--- DATA FOR THE TASK ---

-- pv_equiv track=rewrite | github.com/ModPunchtree/URCL-Optimiser-V2 | URCLOptimiserV2/urcl_optimiser_v2.py | reduceRegisters
-- ===== SOURCE A (Python) =====
-- def reduceRegisters(code: list):
--
--     success = False
--
--     usefulRegisters = []
--     for line in code:
--         for token in line[1: ]:
--             if token.startswith("R"):
--                 number = int(token[1: ], 0)
--                 if number not in usefulRegisters:
--                     usefulRegisters.append(number)
--
--     MINREG = calculateMINREG(code)
--
--     pointer = 1
--     while pointer <= MINREG:
--         if pointer not in usefulRegisters:
--             for index, line in enumerate(code):
--                 for index2, token in enumerate(line):
--                     if token == f"R{MINREG}":
--                         code[index][index2] = f"R{pointer}"
--             usefulRegisters.pop(usefulRegisters.index(MINREG))
--             usefulRegisters.append(pointer)
--             MINREG = calculateMINREG(code)
--             success = True
--
--         pointer += 1
--
--     return code, MINREG, success
--
-- def calculateMINREG(code: list):
--
--     MINREG = 0
--     for line in code:
--         for token in line[1: ]:
--             if token.startswith("R"):
--                 number = int(token[1: ], 0)
--                 if number > MINREG:
--                     MINREG = number
--
--     return MINREG
-- ===== SOURCE B (Python) =====
-- def reduceRegisters(code: list):
--     # One-pass compaction: collect the used register numbers once, compute the
--     # closed-form renaming (registers above the count of distinct positive
--     # registers fill the gaps below it, largest register -> smallest gap) and
--     # rewrite the code in a single pass. (A mutates `code` in place; this
--     # builds a new list — the equivalence claimed is about the return value.)
--     used = set()
--     for line in code:
--         for token in line[1:]:
--             if token.startswith("R"):
--                 used.add(int(token[1:], 0))
--     pos = sorted(x for x in used if x > 0)
--     n = len(pos)
--     gaps = [g for g in range(1, n + 1) if g not in used]
--     high = [x for x in pos if x > n]
--     mapping = {f"R{x}": f"R{g}" for x, g in zip(reversed(high), gaps)}
--     if not mapping:
--         return code, n, False
--     newcode = [[mapping.get(t, t) for t in line] for line in code]
--     return newcode, n, True
-- ===== Notes on version B (the rewrite author's own statement) =====
-- stated objective: alternative
-- what changed: A repeatedly rescans and rewrites the whole code (recomputing MINREG each time) once per candidate register number; B collects the used registers once, computes the final renaming in closed form (registers above the count n of distinct positive registers fill the gaps below n, largest register into the smallest gap) and rewrites the code in a single dictionary pass. Intended as the asymptotically cheaper algorithm (O(code + n log n) vs O(MINREG*code)), but a timing run measured only ~1.4x on the generated inputs, so no speed is claimed.
import Mathlib
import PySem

---

◆ **AIM OF THE EXERCISE**:
Above are the records; restate each one exactly.

◆ **EXPECTED ANSWER**:
-- pv_equiv track=rewrite | github.com/ModPunchtree/URCL-Optimiser-V2 | URCLOptimiserV2/urcl_optimiser_v2.py | reduceRegisters
-- ===== SOURCE A (Python) =====
-- def reduceRegisters(code: list):
--
--     success = False
--
--     usefulRegisters = []
--     for line in code:
--         for token in line[1: ]:
--             if token.startswith("R"):
--                 number = int(token[1: ], 0)
--                 if number not in usefulRegisters:
--                     usefulRegisters.append(number)
--
--     MINREG = calculateMINREG(code)
--
--     pointer = 1
--     while pointer <= MINREG:
--         if pointer not in usefulRegisters:
--             for index, line in enumerate(code):
--                 for index2, token in enumerate(line):
--                     if token == f"R{MINREG}":
--                         code[index][index2] = f"R{pointer}"
--             usefulRegisters.pop(usefulRegisters.index(MINREG))
--             usefulRegisters.append(pointer)
--             MINREG = calculateMINREG(code)
--             success = True
--
--         pointer += 1
--
--     return code, MINREG, success
--
-- def calculateMINREG(code: list):
--
--     MINREG = 0
--     for line in code:
--         for token in line[1: ]:
--             if token.startswith("R"):
--                 number = int(token[1: ], 0)
--                 if number > MINREG:
--                     MINREG = number
--
--     return MINREG
-- ===== SOURCE B (Python) =====
-- def reduceRegisters(code: list):
--     # One-pass compaction: collect the used register numbers once, compute the
--     # closed-form renaming (registers above the count of distinct positive
--     # registers fill the gaps below it, largest register -> smallest gap) and
--     # rewrite the code in a single pass. (A mutates `code` in place; this
--     # builds a new list — the equivalence claimed is about the return value.)
--     used = set()
--     for line in code:
--         for token in line[1:]:
--             if token.startswith("R"):
--                 used.add(int(token[1:], 0))
--     pos = sorted(x for x in used if x > 0)
--     n = len(pos)
--     gaps = [g for g in range(1, n + 1) if g not in used]
--     high = [x for x in pos if x > n]
--     mapping = {f"R{x}": f"R{g}" for x, g in zip(reversed(high), gaps)}
--     if not mapping:
--         return code, n, False
--     newcode = [[mapping.get(t, t) for t in line] for line in code]
--     return newcode, n, True
-- ===== Notes on version B (the rewrite author's own statement) =====
-- stated objective: alternative
-- what changed: A repeatedly rescans and rewrites the whole code (recomputing MINREG each time) once per candidate register number; B collects the used registers once, computes the final renaming in closed form (registers above the count n of distinct positive registers fill the gaps below n, largest register into the smallest gap) and rewrites the code in a single dictionary pass. Intended as the asymptotically cheaper algorithm (O(code + n log n) vs O(MINREG*code)), but a timing run measured only ~1.4x on the generated inputs, so no speed is claimed.
import Mathlib
import PySem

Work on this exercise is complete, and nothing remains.